_Work order_: From the records below, extract only the lines running from the line with "(lista.foldl" to the line with "-- B: distinct", both lines included, reproducing them exactly.
-*-
-- pv_equiv track=rewrite | github.com/Kaf1018Zhang/Algorithm_Lib_Box | Algorithm_Intro_Searching_and_Sorting/Prac Questions.py | determine
-- ===== SOURCE A (Python) =====
-- def sequencial_search(list, aim):
--     for i in range(len(list)):
--         if list[i] == aim:
--             return i
--     return -1
--
-- def determine(letter_s, letter_t):
--     s_list = list(letter_s)
--     t_list = list(letter_t)
--     if len(s_list) != len(t_list):
--         return False
--     for i in range(len(s_list)-1):
--         ans = sequencial_search(t_list, s_list[i])
--         if ans == -1:
--             return False
--         s_list[i] = 0
--         t_list[ans] = 0
--     return True
-- ===== SOURCE B (Python) =====
-- def determine(letter_s, letter_t):
--     return sorted(letter_s) == sorted(letter_t)
-- ===== Notes on version B (the rewrite author's own statement) =====
-- stated objective: faster
-- what changed: Replaced the quadratic per-character linear search with 0-overwrite marking by one sort of each string and a list-equality (anagram) check.
-- intended difference: On equal-length pairs where the first len(s)-1 characters of s form a submultiset of t but s and t are not anagrams (e.g. ('ab','aa')), A returns True because its loop skips the last character of s; B returns False, the intended anagram answer. — e.g. on determine("ab", "aa"): A returns true, B returns false
import Mathlib
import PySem

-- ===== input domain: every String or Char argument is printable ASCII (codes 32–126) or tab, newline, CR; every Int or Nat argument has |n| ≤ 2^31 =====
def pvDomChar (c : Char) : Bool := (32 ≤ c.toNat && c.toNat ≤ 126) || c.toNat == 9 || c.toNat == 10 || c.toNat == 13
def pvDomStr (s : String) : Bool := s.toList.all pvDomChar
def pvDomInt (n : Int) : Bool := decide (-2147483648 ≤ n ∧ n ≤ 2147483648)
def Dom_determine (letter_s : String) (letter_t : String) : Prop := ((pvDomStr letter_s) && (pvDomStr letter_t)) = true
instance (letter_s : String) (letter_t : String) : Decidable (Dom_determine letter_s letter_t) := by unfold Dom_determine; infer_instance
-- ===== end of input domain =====

-- B is the plain anagram check (sort both strings once and compare), replacing A's quadratic
-- linear-search-and-mark loop; A's loop skips the last character of s, which B fixes (see D_).

-- ===== PORT A =====
-- Python's marker 0 is ported as `none` over `Option Char`: on string inputs no character
-- equals the int 0, so `x == aim` behaves exactly as Python's `==` does here (exact on strings).
def seqSearchAux (l : List (Option Char)) (aim : Option Char) (i : Int) : Int :=
  match l with
  | [] => -1
  | x :: xs => if x == aim then i else seqSearchAux xs aim (i + 1)

def sequencialSearch (l : List (Option Char)) (aim : Option Char) : Int :=
  seqSearchAux l aim 0

def detLoop (sl tl : List (Option Char)) (i : Nat) : Nat → Bool
  | 0 => true
  | n + 1 =>
    let ans := sequencialSearch tl (sl.getD i none)
    if ans == -1 then false
    else detLoop (sl.set i none) (tl.set ans.toNat none) (i + 1) n

def determine (letter_s : String) (letter_t : String) : Bool :=
  let sl := letter_s.toList.map some
  let tl := letter_t.toList.map some
  if sl.length ≠ tl.length then false
  else detLoop sl tl 0 (sl.length - 1)

-- ===== PORT B =====
def determine_alt (letter_s : String) (letter_t : String) : Bool :=
  PySem.List.sorted letter_s.toList (fun c => c) false
    == PySem.List.sorted letter_t.toList (fun c => c) false

-- ===== PRECONDITION & SPEC =====
-- On equal-length pairs where the first len(s)-1 characters of s form a submultiset of t but s
-- and t are not anagrams, A returns True because its loop skips the last character of s; B
-- returns False, the intended anagram answer.
def D_determine (letter_s : String) (letter_t : String) : Prop :=
  letter_s.toList.length = letter_t.toList.length ∧
  (↑letter_s.toList.dropLast : Multiset Char) ≤ ↑letter_t.toList ∧
  (↑letter_s.toList : Multiset Char) ≠ ↑letter_t.toList
instance (letter_s : String) (letter_t : String) : Decidable (D_determine letter_s letter_t) := by
  unfold D_determine; infer_instance

def Spec_determine (letter_s : String) (letter_t : String) (out : Bool) : Prop :=
  ¬ D_determine letter_s letter_t → out = determine_alt letter_s letter_t
instance (letter_s : String) (letter_t : String) (out : Bool) : Decidable (Spec_determine letter_s letter_t out) := by
  unfold Spec_determine; infer_instance

def pvDiffWitness_determine : String × String := ("ab", "aa")
def pvDiffWitnessOut_determine : Bool × Bool := (true, false)

-- ===== CLAIM (what is proved, stated in full; the proofs are below) =====
def Claim_unchanged_determine : Prop := ∀ (letter_s : String) (letter_t : String), Dom_determine letter_s letter_t → Spec_determine letter_s letter_t (determine letter_s letter_t)
def Claim_changed_determine : Prop := Dom_determine (pvDiffWitness_determine.1) (pvDiffWitness_determine.2) ∧ D_determine (pvDiffWitness_determine.1) (pvDiffWitness_determine.2) ∧ determine (pvDiffWitness_determine.1) (pvDiffWitness_determine.2) = pvDiffWitnessOut_determine.1 ∧ determine_alt (pvDiffWitness_determine.1) (pvDiffWitness_determine.2) = pvDiffWitnessOut_determine.2 ∧ pvDiffWitnessOut_determine.1 ≠ pvDiffWitnessOut_determine.2
def Claim_exact_determine : Prop := ∀ (letter_s : String) (letter_t : String), Dom_determine letter_s letter_t → D_determine letter_s letter_t → determine letter_s letter_t ≠ determine_alt letter_s letter_t

-- ===== LEMMAS AND PROOFS =====

-- Reference: greedy submultiset check by repeated erase (A's loop computes exactly this).
def subMS : List Char → List Char → Bool
  | [], _ => true
  | x :: xs, t => if x ∈ t then subMS xs (t.erase x) else false

theorem seqSearchAux_eq (l : List (Option Char)) (aim : Option Char) (k : Int) :
    seqSearchAux l aim k =
      match l.findIdx? (· == aim) with
      | none => -1
      | some p => k + p := by
  induction l generalizing k with
  | nil => simp [seqSearchAux]
  | cons x xs ih =>
    rw [List.findIdx?_cons]
    by_cases h : (x == aim) = true
    · simp [seqSearchAux, h]
    · simp only [seqSearchAux, h, Bool.false_eq_true, if_false, ih]
      cases hf : xs.findIdx? (· == aim) with
      | none => simp [hf]
      | some p =>
        simp only [Option.map_some]
        push_cast
        ring

theorem findIdx?_none_iff (l : List (Option Char)) (c : Char) :
    l.findIdx? (· == some c) = none ↔ c ∉ l.filterMap id := by
  rw [List.findIdx?_eq_none_iff]
  constructor
  · intro h hc
    obtain ⟨a, ha, hac⟩ := List.mem_filterMap.mp hc
    have := h a ha
    simp_all
  · intro h a ha
    by_contra hb
    exact h (List.mem_filterMap.mpr ⟨a, ha, by simpa using hb⟩)

theorem set_found_erase (l : List (Option Char)) (c : Char) (p : Nat)
    (h : l.findIdx? (· == some c) = some p) :
    (l.set p none).filterMap id = (l.filterMap id).erase c := by
  induction l generalizing p with
  | nil => simp at h
  | cons x xs ih =>
    by_cases hx : x == some c
    · have hx' : x = some c := by simpa using hx
      rw [List.findIdx?_cons, if_pos hx] at h
      have hp : p = 0 := by simpa using h.symm
      subst hp; subst hx'
      simp [List.erase_cons_head]
    · rw [List.findIdx?_cons, if_neg (by simpa using hx)] at h
      cases hf : xs.findIdx? (· == some c) with
      | none => simp [hf] at h
      | some q =>
        rw [hf] at h
        have hp : p = q + 1 := by simpa using h.symm
        subst hp
        cases x with
        | none =>
          simp only [List.set_cons_succ, List.filterMap_cons, id_eq]
          exact ih q hf
        | some d =>
          have hdc : d ≠ c := by simpa using hx
          simp only [List.set_cons_succ, List.filterMap_cons, id_eq]
          rw [List.erase_cons_tail (by simpa using hdc)]
          exact congrArg (List.cons d) (ih q hf)

theorem detLoop_eq_subMS (n : Nat) :
    ∀ (i : Nat) (sl tl : List (Option Char)) (rest : List Char),
      (sl.drop i).take n = rest.map some → rest.length = n →
      detLoop sl tl i n = subMS rest (tl.filterMap id) := by
  induction n with
  | zero =>
    intro i sl tl rest _ hlen
    have : rest = [] := List.eq_nil_of_length_eq_zero hlen
    subst this; simp [detLoop, subMS]
  | succ n ih =>
    intro i sl tl rest htake hlen
    cases rest with
    | nil => simp at hlen
    | cons c rest' =>
      have hd : ∃ u, sl.drop i = some c :: u ∧ u.take n = rest'.map some := by
        cases hdi : sl.drop i with
        | nil => simp [hdi] at htake
        | cons z u =>
          rw [hdi] at htake
          simp only [List.take_succ_cons, List.map_cons] at htake
          exact ⟨u, by rw [List.cons.injEq] at htake; simp [htake.1], by
            rw [List.cons.injEq] at htake; exact htake.2⟩
      obtain ⟨u, hu, hut⟩ := hd
      have hget0 : sl[i]? = some (some c) := by
        have h0 : (sl.drop i)[0]? = some (some c) := by simp [hu]
        rw [List.getElem?_drop] at h0
        simpa using h0
      have hdrop1 : sl.drop (i + 1) = u := by
        rw [← List.tail_drop, hu]; rfl
      cases hf : tl.findIdx? (· == some c) with
      | none =>
        have hnot : c ∉ tl.filterMap id := (findIdx?_none_iff tl c).mp hf
        have hrhs : subMS (c :: rest') (tl.filterMap id) = false := by
          simp only [subMS]; rw [if_neg hnot]
        rw [hrhs]
        simp [detLoop, sequencialSearch, seqSearchAux_eq, List.getD_eq_getElem?_getD,
          hget0, hf]
      | some p =>
        have hmem : c ∈ tl.filterMap id := by
          by_contra hc
          rw [← findIdx?_none_iff tl c] at hc
          simp [hc] at hf
        have hne : ¬ ((p : Int) = -1) := by omega
        have hstep : detLoop sl tl i (n + 1)
            = detLoop (sl.set i none) (tl.set p none) (i + 1) n := by
          simp [detLoop, sequencialSearch, seqSearchAux_eq, List.getD_eq_getElem?_getD,
            hget0, hf, hne]
        have hrec := ih (i + 1) (sl.set i none) (tl.set p none) rest'
          (by
            have hslset : (sl.set i none).drop (i + 1) = sl.drop (i + 1) := by
              rw [List.drop_set]
              simp
            rw [hslset, hdrop1]; exact hut)
          (by simpa using hlen)
        have hrhs : subMS (c :: rest') (tl.filterMap id)
            = subMS rest' ((tl.filterMap id).erase c) := by
          simp only [subMS]; rw [if_pos hmem]
        rw [hstep, hrec, set_found_erase tl c p hf, hrhs]

theorem filterMap_id_map_some (l : List Char) : (l.map some).filterMap id = l := by
  induction l with
  | nil => rfl
  | cons x xs ih => simp

theorem determine_eq_subMS (s t : String)
    (h : s.toList.length = t.toList.length) :
    determine s t = subMS s.toList.dropLast t.toList := by
  unfold determine
  simp only [List.length_map, h, ne_eq, not_true_eq_false, ite_false]
  rw [detLoop_eq_subMS (t.toList.length - 1) 0 (s.toList.map some) (t.toList.map some)
      s.toList.dropLast
      (by rw [List.drop_zero, ← List.map_take, List.dropLast_eq_take, h])
      (by rw [List.length_dropLast, h])]
  rw [filterMap_id_map_some]

theorem subMS_iff_le (a : List Char) :
    ∀ t : List Char, subMS a t = true ↔ (↑a : Multiset Char) ≤ ↑t := by
  induction a with
  | nil => intro t; simp [subMS]
  | cons x xs ih =>
    intro t
    simp only [subMS]
    by_cases hx : x ∈ t
    · rw [if_pos hx, ih]
      have hx' : x ∈ (↑t : Multiset Char) := by simpa using hx
      constructor
      · intro h
        have : x ::ₘ (↑xs : Multiset Char) ≤ x ::ₘ (↑t : Multiset Char).erase x := by
          rw [Multiset.cons_le_cons_iff]
          simpa [Multiset.coe_erase] using h
        rw [Multiset.cons_erase hx'] at this
        simpa using this
      · intro h
        have h' : x ::ₘ (↑xs : Multiset Char) ≤ x ::ₘ (↑t : Multiset Char).erase x := by
          rw [Multiset.cons_erase hx']
          simpa using h
        rw [Multiset.cons_le_cons_iff] at h'
        simpa [Multiset.coe_erase] using h'
    · rw [if_neg hx]
      simp only [Bool.false_eq_true, false_iff]
      intro hle
      have : x ∈ (↑t : Multiset Char) :=
        Multiset.mem_of_le (by simpa using hle) (Multiset.mem_cons_self x ↑xs)
      exact hx (by simpa using this)

theorem determine_true_iff (s t : String) :
    determine s t = true ↔
      (s.toList.length = t.toList.length ∧
       (↑s.toList.dropLast : Multiset Char) ≤ ↑t.toList) := by
  by_cases h : s.toList.length = t.toList.length
  · rw [determine_eq_subMS s t h, subMS_iff_le]
    simp [h]
  · unfold determine
    simp only [List.length_map, ne_eq]
    rw [if_pos h]
    simp only [Bool.false_eq_true, false_iff]
    exact fun hc => h hc.1

theorem alt_true_iff (s t : String) :
    determine_alt s t = true ↔ (↑s.toList : Multiset Char) = ↑t.toList := by
  unfold determine_alt
  rw [beq_iff_eq, Multiset.coe_eq_coe]
  constructor
  · intro h
    exact ((PySem.List.sorted_perm s.toList (fun c => c) false).symm.trans
      (h ▸ PySem.List.sorted_perm t.toList (fun c => c) false))
  · intro hp
    have h1 := PySem.List.sorted_pairwise s.toList (fun c => c)
    have h2 := PySem.List.sorted_pairwise t.toList (fun c => c)
    have hperm : (PySem.List.sorted s.toList (fun c => c) false).Perm
        (PySem.List.sorted t.toList (fun c => c) false) :=
      (PySem.List.sorted_perm s.toList (fun c => c) false).trans
        (hp.trans (PySem.List.sorted_perm t.toList (fun c => c) false).symm)
    exact hperm.eq_of_pairwise (fun a b _ _ hab hba => le_antisymm hab hba)
      (by simpa using h1) (by simpa using h2)

theorem alt_false_of_ne (s t : String)
    (h : (↑s.toList : Multiset Char) ≠ ↑t.toList) : determine_alt s t = false := by
  cases hb : determine_alt s t with
  | false => rfl
  | true => exact absurd ((alt_true_iff s t).mp hb) h

-- ===== VERDICT (by name: the statement is the Claim_ definition above) =====
theorem determine_spec : Claim_unchanged_determine := by
  intro s t _ hnD
  by_cases heq : (↑s.toList : Multiset Char) = ↑t.toList
  · have hlen : s.toList.length = t.toList.length := by
      simpa using congrArg Multiset.card heq
    have hsub : (↑s.toList.dropLast : Multiset Char) ≤ ↑t.toList :=
      le_trans (by exact_mod_cast (List.dropLast_sublist s.toList).subperm) (le_of_eq heq)
    rw [(determine_true_iff s t).mpr ⟨hlen, hsub⟩, (alt_true_iff s t).mpr heq]
  · have hA : determine s t = false := by
      cases hb : determine s t with
      | false => rfl
      | true =>
        obtain ⟨hlen, hsub⟩ := (determine_true_iff s t).mp hb
        exact absurd ⟨hlen, hsub, heq⟩ hnD
    rw [hA, alt_false_of_ne s t heq]

theorem determine_changed : Claim_changed_determine := by
  unfold Claim_changed_determine; decide

theorem determine_tight : Claim_exact_determine := by
  intro s t _ hD
  obtain ⟨hlen, hsub, hne⟩ := hD
  rw [(determine_true_iff s t).mpr ⟨hlen, hsub⟩, alt_false_of_ne s t hne]
  decide
-- pv_equiv track=rewrite | github.com/guadalupesilva1/repositorio_programacion | funciones_habitos.py | analizar_habitos
-- ===== SOURCE A (Python) =====
-- def analizar_habitos(lista):
--     diccionario = {}
--     for actividad in lista:
--         if actividad not in diccionario:
--             diccionario[actividad] = 1
--         else:
--             diccionario[actividad] += 1
--     return diccionario
-- ===== SOURCE B (Python) =====
-- def analizar_habitos(lista):
--     # Distinct activities in first-occurrence order, then count each by scanning the list.
--     return {actividad: lista.count(actividad) for actividad in dict.fromkeys(lista)}
-- ===== Notes on version B (the rewrite author's own statement) =====
-- stated objective: alternative
-- what changed: Replaces the single accumulating dict pass with a unique-keys pass (dict.fromkeys) followed by counting each distinct activity with lista.count, a different O(n*k) traversal shape.
import Mathlib
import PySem

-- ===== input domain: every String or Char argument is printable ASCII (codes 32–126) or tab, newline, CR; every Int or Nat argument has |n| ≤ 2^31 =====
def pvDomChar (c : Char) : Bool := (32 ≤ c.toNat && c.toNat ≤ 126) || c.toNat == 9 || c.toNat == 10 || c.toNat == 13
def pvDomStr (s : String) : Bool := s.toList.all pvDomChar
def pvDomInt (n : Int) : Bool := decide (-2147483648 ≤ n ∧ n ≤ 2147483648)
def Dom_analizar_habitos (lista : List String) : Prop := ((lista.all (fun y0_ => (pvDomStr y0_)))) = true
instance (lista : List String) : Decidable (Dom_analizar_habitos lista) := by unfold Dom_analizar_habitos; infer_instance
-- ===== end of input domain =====

-- B counts each distinct activity (first-occurrence order) by scanning the list, instead of A's single accumulating dict pass; alternative decomposition, return value identical.

-- ===== PORT A =====
-- A builds a dict in one pass: first sight inserts 1, later sights increment.
def analizar_habitos (lista : List String) : List (String × Int) :=
  (lista.foldl
    (fun d actividad =>
      if d.contains actividad = false then
        d.insert actividad 1
      else
        d.modify actividad 0 (· + 1))
    (PySem.Dict.empty : PySem.Dict String Int)).items

-- ===== PORT B =====
-- B: distinct activities in first-occurrence order (dict.fromkeys = PySem.List.dedup), then count each with lista.count.
def analizar_habitos_alt (lista : List String) : List (String × Int) :=
  (PySem.List.dedup lista).map (fun actividad => (actividad, (lista.count actividad : Int)))

-- ===== PRECONDITION & SPEC =====
def Spec_analizar_habitos (lista : List String) (out : List (String × Int)) : Prop := out = analizar_habitos_alt lista
instance (lista : List String) (out : List (String × Int)) : Decidable (Spec_analizar_habitos lista out) := by unfold Spec_analizar_habitos; infer_instance

-- ===== CLAIM (what is proved, stated in full; the proofs are below) =====
def Claim_equal_analizar_habitos : Prop := ∀ (lista : List String), Dom_analizar_habitos lista → Spec_analizar_habitos lista (analizar_habitos lista)

-- ===== LEMMAS AND PROOFS =====

-- A's step (insert-1 on a fresh key, increment otherwise) is exactly Counter's modify step.
theorem analizar_step_eq (d : PySem.Dict String Int) (a : String) :
    (if d.contains a = false then d.insert a 1 else d.modify a 0 (· + 1)) = d.modify a 0 (· + 1) := by
  by_cases h : d.contains a = false
  · simp only [h, if_true, PySem.Dict.modify, PySem.Dict.getD_of_not_contains d 0 h]
    norm_num
  · simp [h]

theorem analizar_foldl_eq (lista : List String) :
    lista.foldl
      (fun d actividad =>
        if d.contains actividad = false then d.insert actividad 1
        else d.modify actividad 0 (· + 1))
      (PySem.Dict.empty : PySem.Dict String Int)
    = PySem.Dict.counter lista := by
  rw [PySem.Dict.counter_eq_foldl]
  exact PySem.List.foldl_congr_mem lista _ _ _ (fun d a _ => analizar_step_eq d a)

-- ===== VERDICT (by name: the statement is the Claim_ definition above) =====
theorem analizar_habitos_spec : Claim_equal_analizar_habitos := by
  intro lista _
  show analizar_habitos lista = analizar_habitos_alt lista
  unfold analizar_habitos analizar_habitos_alt
  rw [analizar_foldl_eq, PySem.Dict.items_counter]
  simp [PySem.List.dedup_eq_ofList]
-*-
_Expected answer_:
  (lista.foldl
    (fun d actividad =>
      if d.contains actividad = false then
        d.insert actividad 1
      else
        d.modify actividad 0 (· + 1))
    (PySem.Dict.empty : PySem.Dict String Int)).items

-- ===== PORT B =====
-- B: distinct activities in first-occurrence order (dict.fromkeys = PySem.List.dedup), then count each with lista.count.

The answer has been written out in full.